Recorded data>
-- pv_equiv track=rewrite | github.com/HeeJeongOh/algorithm | programmers/p42888.py | solution
-- ===== SOURCE A (Python) =====
-- def solution(record):
--     case = {}
--     for s in record:
--         tmp = s.split()
--         if tmp[0] == 'Enter' or tmp[0] == 'Change':
--             case[tmp[1]] = tmp[2]
--
--     answer = []
--     for s in record:
--         result = ''
--         tmp = s.split()
--         if tmp[0] == 'Enter':
--             result += case[tmp[1]] + '님이 들어왔습니다.'
--         elif tmp[0] == 'Leave':
--             result += case[tmp[1]] + '님이 나갔습니다.'
--         else:
--             continue
--         answer.append(result)
--
--     return answer
-- ===== SOURCE B (Python) =====
-- def solution(record):
--     case = {}
--     events = []
--     for s in record:
--         tmp = s.split()
--         if tmp[0] == 'Enter':
--             case[tmp[1]] = tmp[2]
--             events.append(('Enter', tmp[1]))
--         elif tmp[0] == 'Change':
--             case[tmp[1]] = tmp[2]
--         elif tmp[0] == 'Leave':
--             events.append(('Leave', tmp[1]))
--     return [case[i] + ('님이 들어왔습니다.' if k == 'Enter' else '님이 나갔습니다.')
--             for (k, i) in events]
-- ===== Notes on version B (the rewrite author's own statement) =====
-- stated objective: alternative
-- what changed: B makes a single pass that splits each line once, building the nickname dict and an (kind, id) event list together, then maps the events to messages, instead of A's two full passes that each re-split every record line.
import Mathlib
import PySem

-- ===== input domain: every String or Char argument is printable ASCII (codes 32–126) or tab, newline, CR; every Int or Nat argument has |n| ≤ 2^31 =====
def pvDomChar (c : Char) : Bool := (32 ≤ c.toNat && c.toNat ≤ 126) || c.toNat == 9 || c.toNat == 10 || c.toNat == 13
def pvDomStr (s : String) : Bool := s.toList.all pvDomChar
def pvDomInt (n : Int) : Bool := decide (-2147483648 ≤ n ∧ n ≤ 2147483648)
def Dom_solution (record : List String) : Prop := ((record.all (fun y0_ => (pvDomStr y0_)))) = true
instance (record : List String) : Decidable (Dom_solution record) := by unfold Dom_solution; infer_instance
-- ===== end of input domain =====

-- B fuses A's two full re-split passes into one parse pass (dict + event list) plus a light
-- event-mapping pass; equal return values on Pre_ (alternative decomposition, no speed claim).

-- ===== PORT A =====
def solution (record : List String) : List String :=
  let case :=
    record.foldl (fun d s =>
      let tmp := PySem.Str.split₀ s
      if PySem.List.pyGetD tmp 0 "" = "Enter" ∨ PySem.List.pyGetD tmp 0 "" = "Change" then
        d.insert (PySem.List.pyGetD tmp 1 "") (PySem.List.pyGetD tmp 2 "")
      else d) PySem.Dict.empty
  record.foldl (fun answer s =>
    let tmp := PySem.Str.split₀ s
    if PySem.List.pyGetD tmp 0 "" = "Enter" then
      answer ++ [case.getD (PySem.List.pyGetD tmp 1 "") "" ++ "님이 들어왔습니다."]
    else if PySem.List.pyGetD tmp 0 "" = "Leave" then
      answer ++ [case.getD (PySem.List.pyGetD tmp 1 "") "" ++ "님이 나갔습니다."]
    else answer) []

-- ===== PORT B =====
def solution_alt (record : List String) : List String :=
  let st := record.foldl (fun (p : PySem.Dict String String × List (String × String)) s =>
      let tmp := PySem.Str.split₀ s
      if PySem.List.pyGetD tmp 0 "" = "Enter" then
        (p.1.insert (PySem.List.pyGetD tmp 1 "") (PySem.List.pyGetD tmp 2 ""),
         p.2 ++ [("Enter", PySem.List.pyGetD tmp 1 "")])
      else if PySem.List.pyGetD tmp 0 "" = "Change" then
        (p.1.insert (PySem.List.pyGetD tmp 1 "") (PySem.List.pyGetD tmp 2 ""), p.2)
      else if PySem.List.pyGetD tmp 0 "" = "Leave" then
        (p.1, p.2 ++ [("Leave", PySem.List.pyGetD tmp 1 "")])
      else p) (PySem.Dict.empty, ([] : List (String × String)))
  st.2.map (fun kv =>
    st.1.getD kv.2 "" ++ (if kv.1 = "Enter" then "님이 들어왔습니다." else "님이 나갔습니다."))

-- ===== PRECONDITION & SPEC =====
-- Pre_ excludes exactly the inputs on which the Python A raises (IndexError on a line with too
-- few tokens, KeyError on a 'Leave' whose id no 'Enter'/'Change' line ever names).
def Pre_solution (record : List String) : Prop :=
  ∀ s ∈ record,
    PySem.Str.split₀ s ≠ [] ∧
    ((PySem.List.pyGetD (PySem.Str.split₀ s) 0 "" = "Enter" ∨
      PySem.List.pyGetD (PySem.Str.split₀ s) 0 "" = "Change") →
      3 ≤ (PySem.Str.split₀ s).length) ∧
    (PySem.List.pyGetD (PySem.Str.split₀ s) 0 "" = "Leave" →
      2 ≤ (PySem.Str.split₀ s).length ∧
      PySem.List.pyGetD (PySem.Str.split₀ s) 1 "" ∈
        record.filterMap (fun r =>
          if PySem.List.pyGetD (PySem.Str.split₀ r) 0 "" = "Enter" ∨
             PySem.List.pyGetD (PySem.Str.split₀ r) 0 "" = "Change"
          then some (PySem.List.pyGetD (PySem.Str.split₀ r) 1 "") else none))
instance (record : List String) : Decidable (Pre_solution record) := by
  unfold Pre_solution; infer_instance
def pvWitness_solution : List String := ["Enter u1 nick", "Change u1 nick2", "Leave u1"]
def Spec_solution (record : List String) (out : List String) : Prop := out = solution_alt record
instance (record : List String) (out : List String) : Decidable (Spec_solution record out) := by unfold Spec_solution; infer_instance

-- ===== CLAIM (what is proved, stated in full; the proofs are below) =====
def Claim_equal_solution : Prop := ∀ (record : List String), Dom_solution record → Pre_solution record → Spec_solution record (solution record)

-- ===== LEMMAS AND PROOFS =====

def pvEvents (l : List String) : List (String × String) :=
  l.filterMap (fun s =>
    if PySem.List.pyGetD (PySem.Str.split₀ s) 0 "" = "Enter" then
      some ("Enter", PySem.List.pyGetD (PySem.Str.split₀ s) 1 "")
    else if PySem.List.pyGetD (PySem.Str.split₀ s) 0 "" = "Leave" then
      some ("Leave", PySem.List.pyGetD (PySem.Str.split₀ s) 1 "")
    else none)

-- B's fused fold: dict component equals A's first-pass fold
lemma pv_fst (l : List String) (p : PySem.Dict String String × List (String × String)) :
    (l.foldl (fun (p : PySem.Dict String String × List (String × String)) s =>
      let tmp := PySem.Str.split₀ s
      if PySem.List.pyGetD tmp 0 "" = "Enter" then
        (p.1.insert (PySem.List.pyGetD tmp 1 "") (PySem.List.pyGetD tmp 2 ""),
         p.2 ++ [("Enter", PySem.List.pyGetD tmp 1 "")])
      else if PySem.List.pyGetD tmp 0 "" = "Change" then
        (p.1.insert (PySem.List.pyGetD tmp 1 "") (PySem.List.pyGetD tmp 2 ""), p.2)
      else if PySem.List.pyGetD tmp 0 "" = "Leave" then
        (p.1, p.2 ++ [("Leave", PySem.List.pyGetD tmp 1 "")])
      else p) p).1 =
    l.foldl (fun d s =>
      let tmp := PySem.Str.split₀ s
      if PySem.List.pyGetD tmp 0 "" = "Enter" ∨ PySem.List.pyGetD tmp 0 "" = "Change" then
        d.insert (PySem.List.pyGetD tmp 1 "") (PySem.List.pyGetD tmp 2 "")
      else d) p.1 := by
  induction l generalizing p with
  | nil => rfl
  | cons s t ih =>
    simp only [List.foldl_cons]
    rw [ih]
    split_ifs with h1 h2 h3 h4 h5 <;> simp_all

-- B's fused fold: event component appends pvEvents
lemma pv_snd (l : List String) (p : PySem.Dict String String × List (String × String)) :
    (l.foldl (fun (p : PySem.Dict String String × List (String × String)) s =>
      let tmp := PySem.Str.split₀ s
      if PySem.List.pyGetD tmp 0 "" = "Enter" then
        (p.1.insert (PySem.List.pyGetD tmp 1 "") (PySem.List.pyGetD tmp 2 ""),
         p.2 ++ [("Enter", PySem.List.pyGetD tmp 1 "")])
      else if PySem.List.pyGetD tmp 0 "" = "Change" then
        (p.1.insert (PySem.List.pyGetD tmp 1 "") (PySem.List.pyGetD tmp 2 ""), p.2)
      else if PySem.List.pyGetD tmp 0 "" = "Leave" then
        (p.1, p.2 ++ [("Leave", PySem.List.pyGetD tmp 1 "")])
      else p) p).2 = p.2 ++ pvEvents l := by
  induction l generalizing p with
  | nil => simp [pvEvents]
  | cons s t ih =>
    simp only [List.foldl_cons, pvEvents, List.filterMap_cons]
    split_ifs with h1 h2 h3 <;> simp_all [pvEvents]

-- A's answer loop is the event list mapped through the message function
lemma pv_answer (l : List String) (case : PySem.Dict String String) (acc : List String) :
    l.foldl (fun answer s =>
      let tmp := PySem.Str.split₀ s
      if PySem.List.pyGetD tmp 0 "" = "Enter" then
        answer ++ [case.getD (PySem.List.pyGetD tmp 1 "") "" ++ "님이 들어왔습니다."]
      else if PySem.List.pyGetD tmp 0 "" = "Leave" then
        answer ++ [case.getD (PySem.List.pyGetD tmp 1 "") "" ++ "님이 나갔습니다."]
      else answer) acc =
    acc ++ (pvEvents l).map (fun kv =>
      case.getD kv.2 "" ++ (if kv.1 = "Enter" then "님이 들어왔습니다." else "님이 나갔습니다.")) := by
  induction l generalizing acc with
  | nil => simp [pvEvents]
  | cons s t ih =>
    simp only [List.foldl_cons, pvEvents, List.filterMap_cons]
    split_ifs with h1 h2 <;> simp_all [pvEvents]

-- ===== VERDICT (by name: the statement is the Claim_ definition above) =====
theorem solution_spec : Claim_equal_solution := by
  intro record _ _
  unfold Spec_solution
  simp only [solution, solution_alt]
  rw [pv_fst, pv_snd, pv_answer]
  rfl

Task to carry out>
Look through the entries above for the word "Decidable". Copy every line where it shows up.

Answer to this task>
instance (record : List String) : Decidable (Dom_solution record) := by unfold Dom_solution; infer_instance
instance (record : List String) : Decidable (Pre_solution record) := by
instance (record : List String) (out : List String) : Decidable (Spec_solution record out) := by unfold Spec_solution; infer_instance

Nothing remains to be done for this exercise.